* _Entries supplied_:
________________________

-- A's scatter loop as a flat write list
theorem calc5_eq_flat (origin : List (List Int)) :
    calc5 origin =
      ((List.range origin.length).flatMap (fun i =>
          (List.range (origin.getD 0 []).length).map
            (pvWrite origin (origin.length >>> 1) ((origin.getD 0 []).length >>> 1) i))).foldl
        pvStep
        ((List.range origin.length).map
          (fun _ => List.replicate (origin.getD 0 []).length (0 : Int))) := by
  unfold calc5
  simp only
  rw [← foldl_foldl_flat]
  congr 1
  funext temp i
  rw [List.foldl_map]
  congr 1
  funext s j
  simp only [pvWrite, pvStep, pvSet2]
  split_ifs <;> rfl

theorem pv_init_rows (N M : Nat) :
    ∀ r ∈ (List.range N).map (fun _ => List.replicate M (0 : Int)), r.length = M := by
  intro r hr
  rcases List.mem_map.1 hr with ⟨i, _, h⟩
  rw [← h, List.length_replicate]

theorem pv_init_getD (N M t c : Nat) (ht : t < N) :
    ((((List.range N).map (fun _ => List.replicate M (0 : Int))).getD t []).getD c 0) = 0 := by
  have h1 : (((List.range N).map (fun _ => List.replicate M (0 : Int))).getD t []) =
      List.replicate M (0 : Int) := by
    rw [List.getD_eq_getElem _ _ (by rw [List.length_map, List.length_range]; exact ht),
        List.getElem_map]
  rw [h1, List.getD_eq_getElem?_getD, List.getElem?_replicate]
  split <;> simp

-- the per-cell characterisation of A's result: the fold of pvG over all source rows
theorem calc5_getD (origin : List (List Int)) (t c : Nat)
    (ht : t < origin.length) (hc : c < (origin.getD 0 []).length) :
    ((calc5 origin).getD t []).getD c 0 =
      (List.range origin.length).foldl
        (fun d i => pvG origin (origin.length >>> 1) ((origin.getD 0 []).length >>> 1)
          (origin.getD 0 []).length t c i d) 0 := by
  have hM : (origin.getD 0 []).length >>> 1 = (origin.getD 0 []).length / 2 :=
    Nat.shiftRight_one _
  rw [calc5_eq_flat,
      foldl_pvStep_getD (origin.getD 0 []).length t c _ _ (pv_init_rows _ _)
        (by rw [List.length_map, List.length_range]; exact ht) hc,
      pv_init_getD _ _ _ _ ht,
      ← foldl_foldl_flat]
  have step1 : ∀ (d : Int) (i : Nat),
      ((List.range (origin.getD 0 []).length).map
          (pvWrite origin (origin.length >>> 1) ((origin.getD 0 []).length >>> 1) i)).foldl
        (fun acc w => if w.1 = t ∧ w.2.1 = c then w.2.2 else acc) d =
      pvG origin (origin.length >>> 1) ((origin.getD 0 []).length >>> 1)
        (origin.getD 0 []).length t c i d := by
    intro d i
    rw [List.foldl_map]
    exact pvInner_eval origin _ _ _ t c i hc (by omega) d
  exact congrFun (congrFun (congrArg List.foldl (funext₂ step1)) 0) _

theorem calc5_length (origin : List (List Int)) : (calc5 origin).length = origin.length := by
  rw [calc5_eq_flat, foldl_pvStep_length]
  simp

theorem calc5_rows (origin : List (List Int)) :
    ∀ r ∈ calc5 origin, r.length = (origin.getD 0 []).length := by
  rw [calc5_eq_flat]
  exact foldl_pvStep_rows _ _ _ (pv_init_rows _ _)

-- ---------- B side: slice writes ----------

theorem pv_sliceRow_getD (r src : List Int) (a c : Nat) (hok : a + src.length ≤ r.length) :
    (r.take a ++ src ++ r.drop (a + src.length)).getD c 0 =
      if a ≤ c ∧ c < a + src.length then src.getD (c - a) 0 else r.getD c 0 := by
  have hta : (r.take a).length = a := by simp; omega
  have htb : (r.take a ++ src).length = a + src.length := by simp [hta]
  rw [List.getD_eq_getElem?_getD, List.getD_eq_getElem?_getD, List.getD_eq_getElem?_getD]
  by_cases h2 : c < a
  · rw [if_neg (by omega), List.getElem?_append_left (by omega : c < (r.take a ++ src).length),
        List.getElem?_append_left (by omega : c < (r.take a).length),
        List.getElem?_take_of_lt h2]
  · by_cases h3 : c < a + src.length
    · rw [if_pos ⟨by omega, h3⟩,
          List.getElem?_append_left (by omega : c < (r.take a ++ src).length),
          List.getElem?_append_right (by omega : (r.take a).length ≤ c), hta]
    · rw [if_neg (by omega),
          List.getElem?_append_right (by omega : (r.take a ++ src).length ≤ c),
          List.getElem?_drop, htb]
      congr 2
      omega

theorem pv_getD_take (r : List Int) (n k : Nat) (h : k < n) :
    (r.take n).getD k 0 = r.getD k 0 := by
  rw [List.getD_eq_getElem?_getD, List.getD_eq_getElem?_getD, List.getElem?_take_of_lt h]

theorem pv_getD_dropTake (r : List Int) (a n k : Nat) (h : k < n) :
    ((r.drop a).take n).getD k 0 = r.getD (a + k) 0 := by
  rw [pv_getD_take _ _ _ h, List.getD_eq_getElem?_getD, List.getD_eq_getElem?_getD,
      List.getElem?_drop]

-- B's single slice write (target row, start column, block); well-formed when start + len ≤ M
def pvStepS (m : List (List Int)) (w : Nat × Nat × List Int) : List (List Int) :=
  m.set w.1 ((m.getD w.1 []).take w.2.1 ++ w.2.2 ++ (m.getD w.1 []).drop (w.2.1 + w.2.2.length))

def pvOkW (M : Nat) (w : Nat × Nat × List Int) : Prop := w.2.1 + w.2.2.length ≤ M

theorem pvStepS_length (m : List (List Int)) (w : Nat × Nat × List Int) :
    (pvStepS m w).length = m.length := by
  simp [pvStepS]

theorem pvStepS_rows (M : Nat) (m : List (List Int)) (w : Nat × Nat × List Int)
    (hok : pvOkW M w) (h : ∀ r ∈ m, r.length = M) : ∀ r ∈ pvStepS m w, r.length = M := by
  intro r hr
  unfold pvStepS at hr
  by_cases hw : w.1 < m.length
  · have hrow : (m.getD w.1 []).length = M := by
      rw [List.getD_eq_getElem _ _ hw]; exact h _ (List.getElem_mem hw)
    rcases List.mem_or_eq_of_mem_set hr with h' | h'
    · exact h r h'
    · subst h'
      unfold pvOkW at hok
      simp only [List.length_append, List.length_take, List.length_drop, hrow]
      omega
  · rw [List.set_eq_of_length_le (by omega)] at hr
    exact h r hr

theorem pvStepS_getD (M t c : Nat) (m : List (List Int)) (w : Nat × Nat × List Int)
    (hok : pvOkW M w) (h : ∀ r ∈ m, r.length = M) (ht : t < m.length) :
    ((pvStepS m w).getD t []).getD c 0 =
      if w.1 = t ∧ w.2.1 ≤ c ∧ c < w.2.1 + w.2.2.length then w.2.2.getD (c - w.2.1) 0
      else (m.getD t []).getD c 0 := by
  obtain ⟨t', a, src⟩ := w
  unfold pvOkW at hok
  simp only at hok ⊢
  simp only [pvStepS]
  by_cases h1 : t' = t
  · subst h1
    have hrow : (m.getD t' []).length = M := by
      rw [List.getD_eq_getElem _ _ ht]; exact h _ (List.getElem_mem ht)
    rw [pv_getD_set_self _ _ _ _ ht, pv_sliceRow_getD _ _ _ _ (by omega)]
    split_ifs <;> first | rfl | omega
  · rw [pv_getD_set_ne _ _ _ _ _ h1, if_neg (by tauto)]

________________________

* _Your task_: From the top of the material above, print every line exactly, ending with the line that holds "(fun acc w =>".

* _Written solution_:
-- A's scatter loop as a flat write list
theorem calc5_eq_flat (origin : List (List Int)) :
    calc5 origin =
      ((List.range origin.length).flatMap (fun i =>
          (List.range (origin.getD 0 []).length).map
            (pvWrite origin (origin.length >>> 1) ((origin.getD 0 []).length >>> 1) i))).foldl
        pvStep
        ((List.range origin.length).map
          (fun _ => List.replicate (origin.getD 0 []).length (0 : Int))) := by
  unfold calc5
  simp only
  rw [← foldl_foldl_flat]
  congr 1
  funext temp i
  rw [List.foldl_map]
  congr 1
  funext s j
  simp only [pvWrite, pvStep, pvSet2]
  split_ifs <;> rfl

theorem pv_init_rows (N M : Nat) :
    ∀ r ∈ (List.range N).map (fun _ => List.replicate M (0 : Int)), r.length = M := by
  intro r hr
  rcases List.mem_map.1 hr with ⟨i, _, h⟩
  rw [← h, List.length_replicate]

theorem pv_init_getD (N M t c : Nat) (ht : t < N) :
    ((((List.range N).map (fun _ => List.replicate M (0 : Int))).getD t []).getD c 0) = 0 := by
  have h1 : (((List.range N).map (fun _ => List.replicate M (0 : Int))).getD t []) =
      List.replicate M (0 : Int) := by
    rw [List.getD_eq_getElem _ _ (by rw [List.length_map, List.length_range]; exact ht),
        List.getElem_map]
  rw [h1, List.getD_eq_getElem?_getD, List.getElem?_replicate]
  split <;> simp

-- the per-cell characterisation of A's result: the fold of pvG over all source rows
theorem calc5_getD (origin : List (List Int)) (t c : Nat)
    (ht : t < origin.length) (hc : c < (origin.getD 0 []).length) :
    ((calc5 origin).getD t []).getD c 0 =
      (List.range origin.length).foldl
        (fun d i => pvG origin (origin.length >>> 1) ((origin.getD 0 []).length >>> 1)
          (origin.getD 0 []).length t c i d) 0 := by
  have hM : (origin.getD 0 []).length >>> 1 = (origin.getD 0 []).length / 2 :=
    Nat.shiftRight_one _
  rw [calc5_eq_flat,
      foldl_pvStep_getD (origin.getD 0 []).length t c _ _ (pv_init_rows _ _)
        (by rw [List.length_map, List.length_range]; exact ht) hc,
      pv_init_getD _ _ _ _ ht,
      ← foldl_foldl_flat]
  have step1 : ∀ (d : Int) (i : Nat),
      ((List.range (origin.getD 0 []).length).map
          (pvWrite origin (origin.length >>> 1) ((origin.getD 0 []).length >>> 1) i)).foldl
        (fun acc w => if w.1 = t ∧ w.2.1 = c then w.2.2 else acc) d =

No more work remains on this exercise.